[Records provided]

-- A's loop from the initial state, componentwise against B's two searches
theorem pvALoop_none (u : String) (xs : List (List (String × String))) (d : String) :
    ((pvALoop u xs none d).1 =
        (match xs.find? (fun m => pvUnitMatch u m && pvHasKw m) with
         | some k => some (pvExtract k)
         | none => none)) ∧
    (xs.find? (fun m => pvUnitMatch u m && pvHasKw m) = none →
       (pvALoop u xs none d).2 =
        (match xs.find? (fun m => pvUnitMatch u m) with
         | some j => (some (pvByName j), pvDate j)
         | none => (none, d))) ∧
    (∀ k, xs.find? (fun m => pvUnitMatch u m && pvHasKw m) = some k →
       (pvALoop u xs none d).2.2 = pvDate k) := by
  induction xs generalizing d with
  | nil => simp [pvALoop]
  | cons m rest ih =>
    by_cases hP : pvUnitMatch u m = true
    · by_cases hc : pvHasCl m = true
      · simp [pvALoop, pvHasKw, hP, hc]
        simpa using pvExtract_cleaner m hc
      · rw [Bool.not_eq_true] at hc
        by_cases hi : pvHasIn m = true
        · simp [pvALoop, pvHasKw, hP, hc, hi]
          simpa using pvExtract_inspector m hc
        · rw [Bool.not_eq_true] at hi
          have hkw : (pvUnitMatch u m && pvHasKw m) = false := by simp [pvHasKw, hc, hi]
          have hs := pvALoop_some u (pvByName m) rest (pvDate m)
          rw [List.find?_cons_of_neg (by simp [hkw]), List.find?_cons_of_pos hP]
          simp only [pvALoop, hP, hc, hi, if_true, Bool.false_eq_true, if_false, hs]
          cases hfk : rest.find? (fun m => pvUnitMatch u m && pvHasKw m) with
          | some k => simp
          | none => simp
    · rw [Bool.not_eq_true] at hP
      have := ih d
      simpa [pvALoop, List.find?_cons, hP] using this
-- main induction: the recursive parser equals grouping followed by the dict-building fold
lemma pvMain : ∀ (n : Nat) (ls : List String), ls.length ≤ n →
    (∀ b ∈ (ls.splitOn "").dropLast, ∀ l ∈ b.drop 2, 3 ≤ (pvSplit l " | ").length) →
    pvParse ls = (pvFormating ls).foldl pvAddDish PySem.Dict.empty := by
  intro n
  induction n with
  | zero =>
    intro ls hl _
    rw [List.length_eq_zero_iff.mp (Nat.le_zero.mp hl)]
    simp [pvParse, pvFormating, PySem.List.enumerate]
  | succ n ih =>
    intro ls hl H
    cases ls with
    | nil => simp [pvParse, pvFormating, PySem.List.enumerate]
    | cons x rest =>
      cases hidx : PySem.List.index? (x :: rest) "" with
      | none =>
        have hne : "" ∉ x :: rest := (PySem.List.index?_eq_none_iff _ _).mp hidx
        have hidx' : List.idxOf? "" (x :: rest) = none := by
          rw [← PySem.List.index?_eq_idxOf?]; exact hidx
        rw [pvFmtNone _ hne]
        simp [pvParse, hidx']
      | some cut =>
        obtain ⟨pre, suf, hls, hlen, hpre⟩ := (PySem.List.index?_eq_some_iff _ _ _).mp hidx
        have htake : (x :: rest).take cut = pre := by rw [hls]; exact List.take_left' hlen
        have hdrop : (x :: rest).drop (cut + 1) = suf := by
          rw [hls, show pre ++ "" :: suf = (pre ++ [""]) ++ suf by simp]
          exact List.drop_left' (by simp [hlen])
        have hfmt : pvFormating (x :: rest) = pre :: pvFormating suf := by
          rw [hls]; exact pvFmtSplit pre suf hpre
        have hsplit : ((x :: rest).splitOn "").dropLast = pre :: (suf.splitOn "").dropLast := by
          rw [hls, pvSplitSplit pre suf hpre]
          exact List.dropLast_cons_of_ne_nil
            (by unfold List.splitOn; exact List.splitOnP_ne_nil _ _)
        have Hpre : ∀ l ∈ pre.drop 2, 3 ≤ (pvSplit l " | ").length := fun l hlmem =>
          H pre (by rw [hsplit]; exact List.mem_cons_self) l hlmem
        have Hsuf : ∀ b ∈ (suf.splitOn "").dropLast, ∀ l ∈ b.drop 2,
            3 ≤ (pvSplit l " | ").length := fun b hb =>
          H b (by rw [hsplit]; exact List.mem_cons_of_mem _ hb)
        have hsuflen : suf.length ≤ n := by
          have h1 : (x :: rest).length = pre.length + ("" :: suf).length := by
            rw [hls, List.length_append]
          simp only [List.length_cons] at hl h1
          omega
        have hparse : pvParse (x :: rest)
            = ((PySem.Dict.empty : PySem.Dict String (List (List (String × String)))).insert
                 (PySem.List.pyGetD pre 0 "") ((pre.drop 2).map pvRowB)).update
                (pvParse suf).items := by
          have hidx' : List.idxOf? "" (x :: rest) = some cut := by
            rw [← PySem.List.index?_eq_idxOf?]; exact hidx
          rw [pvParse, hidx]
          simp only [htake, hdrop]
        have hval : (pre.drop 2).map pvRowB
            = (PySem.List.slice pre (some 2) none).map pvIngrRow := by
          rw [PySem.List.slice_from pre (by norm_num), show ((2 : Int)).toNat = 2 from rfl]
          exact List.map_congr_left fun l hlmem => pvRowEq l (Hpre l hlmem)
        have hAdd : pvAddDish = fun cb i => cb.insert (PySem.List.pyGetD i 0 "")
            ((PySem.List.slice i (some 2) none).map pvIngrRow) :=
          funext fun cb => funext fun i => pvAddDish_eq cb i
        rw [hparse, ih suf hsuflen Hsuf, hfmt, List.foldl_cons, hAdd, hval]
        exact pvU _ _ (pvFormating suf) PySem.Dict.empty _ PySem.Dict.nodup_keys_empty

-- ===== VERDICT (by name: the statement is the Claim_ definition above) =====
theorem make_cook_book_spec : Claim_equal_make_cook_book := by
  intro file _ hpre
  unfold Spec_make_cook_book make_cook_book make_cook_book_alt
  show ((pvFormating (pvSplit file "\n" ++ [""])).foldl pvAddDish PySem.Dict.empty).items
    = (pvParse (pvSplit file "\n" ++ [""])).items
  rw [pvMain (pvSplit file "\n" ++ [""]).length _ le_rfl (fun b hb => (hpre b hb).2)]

[/Records provided]
[Records provided]

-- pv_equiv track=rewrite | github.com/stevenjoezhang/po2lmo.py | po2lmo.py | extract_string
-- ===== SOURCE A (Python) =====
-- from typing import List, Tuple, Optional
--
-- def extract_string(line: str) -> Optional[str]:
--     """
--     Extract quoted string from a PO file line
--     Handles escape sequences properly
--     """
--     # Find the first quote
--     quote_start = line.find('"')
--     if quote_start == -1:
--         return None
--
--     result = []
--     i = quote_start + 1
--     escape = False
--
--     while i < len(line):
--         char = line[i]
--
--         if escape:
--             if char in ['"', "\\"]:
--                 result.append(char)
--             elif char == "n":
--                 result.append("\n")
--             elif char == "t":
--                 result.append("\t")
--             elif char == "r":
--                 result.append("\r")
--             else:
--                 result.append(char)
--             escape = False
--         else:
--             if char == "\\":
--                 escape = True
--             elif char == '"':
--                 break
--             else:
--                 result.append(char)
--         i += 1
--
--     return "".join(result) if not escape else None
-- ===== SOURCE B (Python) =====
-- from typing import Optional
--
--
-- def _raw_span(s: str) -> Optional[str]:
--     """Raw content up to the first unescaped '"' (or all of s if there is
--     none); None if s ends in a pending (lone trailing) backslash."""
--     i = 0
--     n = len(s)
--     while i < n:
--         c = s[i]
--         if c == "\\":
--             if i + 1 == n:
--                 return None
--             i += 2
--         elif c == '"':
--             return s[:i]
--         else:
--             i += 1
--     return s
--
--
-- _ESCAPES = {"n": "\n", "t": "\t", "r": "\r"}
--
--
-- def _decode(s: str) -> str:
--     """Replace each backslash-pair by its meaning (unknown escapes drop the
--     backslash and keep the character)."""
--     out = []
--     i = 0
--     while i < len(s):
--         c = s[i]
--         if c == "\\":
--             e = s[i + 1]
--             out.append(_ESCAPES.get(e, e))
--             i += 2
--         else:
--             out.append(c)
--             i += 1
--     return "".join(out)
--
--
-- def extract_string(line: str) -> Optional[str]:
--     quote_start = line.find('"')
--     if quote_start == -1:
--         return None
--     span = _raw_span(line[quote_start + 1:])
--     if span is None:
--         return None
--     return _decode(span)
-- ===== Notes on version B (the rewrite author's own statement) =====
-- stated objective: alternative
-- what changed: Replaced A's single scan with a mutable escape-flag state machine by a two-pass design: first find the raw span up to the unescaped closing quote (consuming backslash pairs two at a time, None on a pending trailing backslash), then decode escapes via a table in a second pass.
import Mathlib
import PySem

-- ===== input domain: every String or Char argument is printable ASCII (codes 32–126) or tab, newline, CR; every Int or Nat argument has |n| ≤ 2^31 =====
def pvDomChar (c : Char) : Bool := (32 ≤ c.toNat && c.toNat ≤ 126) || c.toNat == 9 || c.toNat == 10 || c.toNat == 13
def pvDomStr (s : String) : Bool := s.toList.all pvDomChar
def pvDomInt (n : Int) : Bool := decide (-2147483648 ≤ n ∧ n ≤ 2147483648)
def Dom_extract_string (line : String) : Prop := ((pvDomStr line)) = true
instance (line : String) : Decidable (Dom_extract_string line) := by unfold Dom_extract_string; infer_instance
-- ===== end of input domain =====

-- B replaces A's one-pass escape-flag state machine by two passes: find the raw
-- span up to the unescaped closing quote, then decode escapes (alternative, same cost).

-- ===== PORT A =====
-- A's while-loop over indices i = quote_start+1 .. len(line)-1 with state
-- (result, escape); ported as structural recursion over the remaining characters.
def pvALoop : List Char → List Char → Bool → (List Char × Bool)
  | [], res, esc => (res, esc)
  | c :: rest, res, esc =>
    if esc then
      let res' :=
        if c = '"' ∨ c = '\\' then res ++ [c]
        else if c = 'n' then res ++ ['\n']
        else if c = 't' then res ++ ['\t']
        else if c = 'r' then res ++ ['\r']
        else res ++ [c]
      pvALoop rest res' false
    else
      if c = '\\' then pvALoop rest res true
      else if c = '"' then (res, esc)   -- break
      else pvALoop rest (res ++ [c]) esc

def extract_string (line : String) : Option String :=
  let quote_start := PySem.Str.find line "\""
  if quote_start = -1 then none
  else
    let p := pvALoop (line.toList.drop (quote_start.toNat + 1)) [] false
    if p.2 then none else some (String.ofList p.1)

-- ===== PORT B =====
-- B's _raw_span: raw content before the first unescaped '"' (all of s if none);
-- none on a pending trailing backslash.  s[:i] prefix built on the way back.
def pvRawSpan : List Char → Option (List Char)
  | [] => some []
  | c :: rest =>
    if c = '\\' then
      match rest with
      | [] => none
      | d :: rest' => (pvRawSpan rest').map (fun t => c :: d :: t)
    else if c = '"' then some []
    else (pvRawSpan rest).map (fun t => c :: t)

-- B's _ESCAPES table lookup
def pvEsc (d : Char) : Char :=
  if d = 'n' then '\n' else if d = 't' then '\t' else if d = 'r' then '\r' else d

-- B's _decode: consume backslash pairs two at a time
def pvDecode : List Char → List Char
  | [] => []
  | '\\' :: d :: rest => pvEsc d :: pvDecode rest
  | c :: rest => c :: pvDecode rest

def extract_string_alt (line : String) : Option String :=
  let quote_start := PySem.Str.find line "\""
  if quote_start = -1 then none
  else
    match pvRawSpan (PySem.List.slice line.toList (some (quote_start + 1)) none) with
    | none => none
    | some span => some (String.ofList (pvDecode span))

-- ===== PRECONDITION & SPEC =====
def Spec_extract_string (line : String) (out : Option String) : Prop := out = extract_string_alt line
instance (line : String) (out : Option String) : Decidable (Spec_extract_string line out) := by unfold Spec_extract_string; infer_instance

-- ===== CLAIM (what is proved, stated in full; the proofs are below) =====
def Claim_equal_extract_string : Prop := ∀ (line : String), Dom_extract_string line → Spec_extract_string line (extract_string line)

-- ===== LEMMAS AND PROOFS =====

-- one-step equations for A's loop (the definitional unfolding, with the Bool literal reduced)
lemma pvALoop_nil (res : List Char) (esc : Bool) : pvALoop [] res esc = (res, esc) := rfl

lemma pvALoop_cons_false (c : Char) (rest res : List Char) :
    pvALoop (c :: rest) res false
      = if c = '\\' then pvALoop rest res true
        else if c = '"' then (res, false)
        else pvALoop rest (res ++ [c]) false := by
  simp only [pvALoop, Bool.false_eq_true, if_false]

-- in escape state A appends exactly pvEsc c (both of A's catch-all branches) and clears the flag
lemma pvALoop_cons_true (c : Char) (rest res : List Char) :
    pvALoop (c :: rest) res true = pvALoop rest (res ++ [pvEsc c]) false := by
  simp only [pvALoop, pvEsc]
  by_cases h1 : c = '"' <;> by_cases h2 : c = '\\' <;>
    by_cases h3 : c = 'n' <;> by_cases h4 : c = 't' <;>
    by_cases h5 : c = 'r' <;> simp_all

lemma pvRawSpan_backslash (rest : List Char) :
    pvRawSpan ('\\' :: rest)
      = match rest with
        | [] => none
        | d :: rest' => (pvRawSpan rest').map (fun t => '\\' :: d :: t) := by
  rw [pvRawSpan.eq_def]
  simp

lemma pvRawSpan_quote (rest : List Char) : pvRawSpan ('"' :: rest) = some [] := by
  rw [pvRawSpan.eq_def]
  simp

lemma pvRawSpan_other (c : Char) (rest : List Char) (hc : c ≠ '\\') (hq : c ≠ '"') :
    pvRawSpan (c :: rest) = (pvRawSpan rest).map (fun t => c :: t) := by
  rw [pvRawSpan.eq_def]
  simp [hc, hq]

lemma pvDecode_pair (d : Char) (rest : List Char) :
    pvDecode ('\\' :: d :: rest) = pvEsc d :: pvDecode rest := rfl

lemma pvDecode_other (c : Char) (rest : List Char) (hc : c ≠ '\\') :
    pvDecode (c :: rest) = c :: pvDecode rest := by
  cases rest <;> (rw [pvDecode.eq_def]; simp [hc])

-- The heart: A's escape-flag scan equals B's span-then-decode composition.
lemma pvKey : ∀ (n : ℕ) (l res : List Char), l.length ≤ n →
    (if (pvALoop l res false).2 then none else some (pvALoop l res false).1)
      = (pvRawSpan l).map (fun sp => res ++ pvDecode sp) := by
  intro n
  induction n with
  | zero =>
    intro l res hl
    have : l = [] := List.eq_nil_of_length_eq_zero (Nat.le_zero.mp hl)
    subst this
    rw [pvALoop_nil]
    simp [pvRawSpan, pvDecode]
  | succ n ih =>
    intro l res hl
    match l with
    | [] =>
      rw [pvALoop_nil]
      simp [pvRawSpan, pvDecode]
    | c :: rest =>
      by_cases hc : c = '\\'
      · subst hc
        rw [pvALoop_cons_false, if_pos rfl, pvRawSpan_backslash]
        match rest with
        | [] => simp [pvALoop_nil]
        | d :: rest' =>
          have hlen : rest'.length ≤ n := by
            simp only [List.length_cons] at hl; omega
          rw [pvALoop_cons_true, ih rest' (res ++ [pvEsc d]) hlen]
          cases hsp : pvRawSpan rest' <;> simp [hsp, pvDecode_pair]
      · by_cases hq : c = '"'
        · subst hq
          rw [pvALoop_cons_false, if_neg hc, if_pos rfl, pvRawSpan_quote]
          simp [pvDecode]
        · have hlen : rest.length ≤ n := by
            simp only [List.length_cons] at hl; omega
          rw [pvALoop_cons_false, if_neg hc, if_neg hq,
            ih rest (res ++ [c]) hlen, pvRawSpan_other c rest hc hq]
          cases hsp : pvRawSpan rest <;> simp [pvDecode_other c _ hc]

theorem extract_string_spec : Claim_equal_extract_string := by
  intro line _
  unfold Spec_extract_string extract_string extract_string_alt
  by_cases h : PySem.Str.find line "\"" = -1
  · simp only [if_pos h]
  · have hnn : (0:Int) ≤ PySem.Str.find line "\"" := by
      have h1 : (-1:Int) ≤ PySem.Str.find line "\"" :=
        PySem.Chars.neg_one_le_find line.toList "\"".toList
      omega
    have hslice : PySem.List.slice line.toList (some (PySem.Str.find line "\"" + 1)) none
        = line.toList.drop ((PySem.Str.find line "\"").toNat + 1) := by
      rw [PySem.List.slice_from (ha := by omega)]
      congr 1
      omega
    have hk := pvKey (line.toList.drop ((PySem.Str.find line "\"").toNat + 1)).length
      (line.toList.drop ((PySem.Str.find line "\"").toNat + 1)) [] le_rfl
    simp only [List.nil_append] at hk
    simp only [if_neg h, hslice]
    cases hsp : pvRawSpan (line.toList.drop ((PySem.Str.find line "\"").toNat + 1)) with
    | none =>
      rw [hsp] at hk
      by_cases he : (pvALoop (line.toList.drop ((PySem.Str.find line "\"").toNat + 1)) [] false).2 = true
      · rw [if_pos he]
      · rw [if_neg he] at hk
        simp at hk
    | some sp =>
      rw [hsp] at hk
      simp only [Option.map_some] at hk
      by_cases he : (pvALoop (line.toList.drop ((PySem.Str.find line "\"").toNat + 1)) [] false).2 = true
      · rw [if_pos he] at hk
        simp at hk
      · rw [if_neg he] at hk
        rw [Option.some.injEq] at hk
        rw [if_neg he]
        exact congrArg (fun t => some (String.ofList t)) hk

[/Records provided]
[Records provided]

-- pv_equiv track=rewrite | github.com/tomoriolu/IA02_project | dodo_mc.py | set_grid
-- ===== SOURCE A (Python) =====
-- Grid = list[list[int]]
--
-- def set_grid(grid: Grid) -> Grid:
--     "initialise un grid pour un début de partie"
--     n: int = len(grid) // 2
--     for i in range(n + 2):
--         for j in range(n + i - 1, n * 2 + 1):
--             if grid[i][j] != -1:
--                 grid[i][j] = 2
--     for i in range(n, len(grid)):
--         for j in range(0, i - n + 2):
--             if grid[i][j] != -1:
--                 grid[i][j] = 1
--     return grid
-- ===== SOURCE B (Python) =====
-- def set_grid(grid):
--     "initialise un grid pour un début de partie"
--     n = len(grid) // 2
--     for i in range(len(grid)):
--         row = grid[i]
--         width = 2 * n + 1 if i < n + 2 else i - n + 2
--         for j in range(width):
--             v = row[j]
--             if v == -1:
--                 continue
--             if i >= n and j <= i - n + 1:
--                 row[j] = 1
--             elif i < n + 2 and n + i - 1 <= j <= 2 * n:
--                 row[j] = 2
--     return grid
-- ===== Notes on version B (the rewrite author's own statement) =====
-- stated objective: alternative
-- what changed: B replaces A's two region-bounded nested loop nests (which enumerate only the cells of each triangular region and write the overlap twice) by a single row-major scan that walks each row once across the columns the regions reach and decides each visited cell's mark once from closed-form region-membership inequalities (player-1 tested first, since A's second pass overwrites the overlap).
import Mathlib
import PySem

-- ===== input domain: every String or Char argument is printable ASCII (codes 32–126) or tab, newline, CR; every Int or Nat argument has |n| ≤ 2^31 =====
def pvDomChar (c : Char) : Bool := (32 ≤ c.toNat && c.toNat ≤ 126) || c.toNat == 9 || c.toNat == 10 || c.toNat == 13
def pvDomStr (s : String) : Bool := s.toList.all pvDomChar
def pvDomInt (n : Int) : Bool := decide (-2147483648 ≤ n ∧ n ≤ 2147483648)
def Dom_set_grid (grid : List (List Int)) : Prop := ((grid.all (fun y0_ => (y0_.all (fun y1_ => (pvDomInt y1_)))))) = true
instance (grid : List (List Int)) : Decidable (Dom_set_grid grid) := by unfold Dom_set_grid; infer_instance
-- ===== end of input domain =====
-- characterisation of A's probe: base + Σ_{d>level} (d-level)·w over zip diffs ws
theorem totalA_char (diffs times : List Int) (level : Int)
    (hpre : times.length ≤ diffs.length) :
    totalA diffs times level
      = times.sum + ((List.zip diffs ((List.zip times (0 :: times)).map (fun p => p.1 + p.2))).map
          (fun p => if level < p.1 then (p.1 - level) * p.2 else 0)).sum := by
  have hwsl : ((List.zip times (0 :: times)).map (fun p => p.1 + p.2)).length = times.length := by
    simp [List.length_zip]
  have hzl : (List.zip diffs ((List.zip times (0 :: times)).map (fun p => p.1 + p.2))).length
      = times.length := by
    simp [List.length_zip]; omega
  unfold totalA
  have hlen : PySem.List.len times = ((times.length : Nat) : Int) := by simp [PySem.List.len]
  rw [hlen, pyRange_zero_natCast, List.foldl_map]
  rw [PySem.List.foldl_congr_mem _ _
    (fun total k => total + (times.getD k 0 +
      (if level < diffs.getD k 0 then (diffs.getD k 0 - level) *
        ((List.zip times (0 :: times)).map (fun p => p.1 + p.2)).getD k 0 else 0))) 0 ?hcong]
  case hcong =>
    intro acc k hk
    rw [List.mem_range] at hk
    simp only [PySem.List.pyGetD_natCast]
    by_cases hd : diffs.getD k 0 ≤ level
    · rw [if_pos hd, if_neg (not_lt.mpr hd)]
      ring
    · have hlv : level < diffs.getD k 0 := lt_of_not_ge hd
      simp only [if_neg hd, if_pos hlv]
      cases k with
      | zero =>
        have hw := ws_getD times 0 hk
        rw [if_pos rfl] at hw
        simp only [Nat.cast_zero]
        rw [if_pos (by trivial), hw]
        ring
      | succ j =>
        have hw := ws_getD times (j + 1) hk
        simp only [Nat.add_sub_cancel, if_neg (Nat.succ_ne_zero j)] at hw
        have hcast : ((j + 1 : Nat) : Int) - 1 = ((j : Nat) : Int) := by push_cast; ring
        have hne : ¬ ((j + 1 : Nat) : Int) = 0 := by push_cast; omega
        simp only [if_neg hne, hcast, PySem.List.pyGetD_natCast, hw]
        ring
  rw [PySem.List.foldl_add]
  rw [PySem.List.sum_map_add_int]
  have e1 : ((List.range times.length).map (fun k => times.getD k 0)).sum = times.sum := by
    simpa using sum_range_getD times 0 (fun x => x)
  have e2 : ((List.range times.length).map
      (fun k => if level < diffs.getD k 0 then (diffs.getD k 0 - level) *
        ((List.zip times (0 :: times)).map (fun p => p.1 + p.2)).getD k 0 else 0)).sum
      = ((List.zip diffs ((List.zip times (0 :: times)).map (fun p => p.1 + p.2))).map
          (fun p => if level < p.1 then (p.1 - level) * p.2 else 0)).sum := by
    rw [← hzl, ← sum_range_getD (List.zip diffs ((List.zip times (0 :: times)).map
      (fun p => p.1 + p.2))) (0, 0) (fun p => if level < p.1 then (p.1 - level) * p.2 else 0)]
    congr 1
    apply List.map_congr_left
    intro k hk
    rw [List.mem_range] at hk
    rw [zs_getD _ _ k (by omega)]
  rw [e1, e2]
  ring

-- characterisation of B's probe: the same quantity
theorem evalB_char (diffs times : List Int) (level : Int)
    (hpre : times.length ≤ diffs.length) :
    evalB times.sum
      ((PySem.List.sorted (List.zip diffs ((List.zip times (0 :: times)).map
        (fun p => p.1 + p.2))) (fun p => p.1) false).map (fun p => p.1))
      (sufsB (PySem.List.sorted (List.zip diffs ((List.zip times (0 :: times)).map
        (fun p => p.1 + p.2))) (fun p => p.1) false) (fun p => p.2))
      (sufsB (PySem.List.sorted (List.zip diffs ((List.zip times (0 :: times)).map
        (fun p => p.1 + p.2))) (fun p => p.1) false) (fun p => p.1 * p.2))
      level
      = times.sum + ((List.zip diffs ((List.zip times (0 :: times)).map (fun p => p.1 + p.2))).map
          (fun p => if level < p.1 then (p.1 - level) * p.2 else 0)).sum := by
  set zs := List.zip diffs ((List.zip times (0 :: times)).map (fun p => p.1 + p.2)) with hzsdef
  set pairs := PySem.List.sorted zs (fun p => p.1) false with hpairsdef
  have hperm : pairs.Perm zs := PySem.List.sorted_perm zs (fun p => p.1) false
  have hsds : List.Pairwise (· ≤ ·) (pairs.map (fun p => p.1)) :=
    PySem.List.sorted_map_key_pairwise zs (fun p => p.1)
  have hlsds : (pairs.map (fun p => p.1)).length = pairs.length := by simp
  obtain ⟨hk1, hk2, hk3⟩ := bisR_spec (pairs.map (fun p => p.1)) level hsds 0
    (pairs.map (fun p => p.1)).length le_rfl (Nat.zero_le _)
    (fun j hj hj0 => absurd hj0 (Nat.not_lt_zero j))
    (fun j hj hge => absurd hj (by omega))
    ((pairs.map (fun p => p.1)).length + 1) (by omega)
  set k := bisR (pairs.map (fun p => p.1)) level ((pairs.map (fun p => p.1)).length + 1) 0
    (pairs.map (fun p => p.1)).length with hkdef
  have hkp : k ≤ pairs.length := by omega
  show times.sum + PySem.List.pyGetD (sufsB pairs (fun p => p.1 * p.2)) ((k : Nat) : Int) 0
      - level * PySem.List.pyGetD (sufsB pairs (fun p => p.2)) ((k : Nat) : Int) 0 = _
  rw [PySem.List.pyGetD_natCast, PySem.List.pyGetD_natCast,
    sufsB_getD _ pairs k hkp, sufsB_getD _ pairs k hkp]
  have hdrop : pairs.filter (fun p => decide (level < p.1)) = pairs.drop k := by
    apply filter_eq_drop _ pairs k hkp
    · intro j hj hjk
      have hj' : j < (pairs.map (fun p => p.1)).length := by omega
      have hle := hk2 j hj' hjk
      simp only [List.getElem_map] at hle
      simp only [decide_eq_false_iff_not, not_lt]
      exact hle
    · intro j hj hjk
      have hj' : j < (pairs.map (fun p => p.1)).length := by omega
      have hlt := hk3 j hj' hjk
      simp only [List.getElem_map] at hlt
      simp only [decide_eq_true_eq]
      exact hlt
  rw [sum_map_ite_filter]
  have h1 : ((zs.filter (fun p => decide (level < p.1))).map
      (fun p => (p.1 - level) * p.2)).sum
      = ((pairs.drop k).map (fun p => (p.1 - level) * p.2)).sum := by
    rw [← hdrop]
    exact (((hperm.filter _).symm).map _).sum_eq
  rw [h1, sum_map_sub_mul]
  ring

[/Records provided]

Please return only the lines above, starting at the line that has "-- A's loop" and ending at the line that has "(∀ k, xs.find?", keeping both and leaving each one unchanged.

-- A's loop from the initial state, componentwise against B's two searches
theorem pvALoop_none (u : String) (xs : List (List (String × String))) (d : String) :
    ((pvALoop u xs none d).1 =
        (match xs.find? (fun m => pvUnitMatch u m && pvHasKw m) with
         | some k => some (pvExtract k)
         | none => none)) ∧
    (xs.find? (fun m => pvUnitMatch u m && pvHasKw m) = none →
       (pvALoop u xs none d).2 =
        (match xs.find? (fun m => pvUnitMatch u m) with
         | some j => (some (pvByName j), pvDate j)
         | none => (none, d))) ∧
    (∀ k, xs.find? (fun m => pvUnitMatch u m && pvHasKw m) = some k →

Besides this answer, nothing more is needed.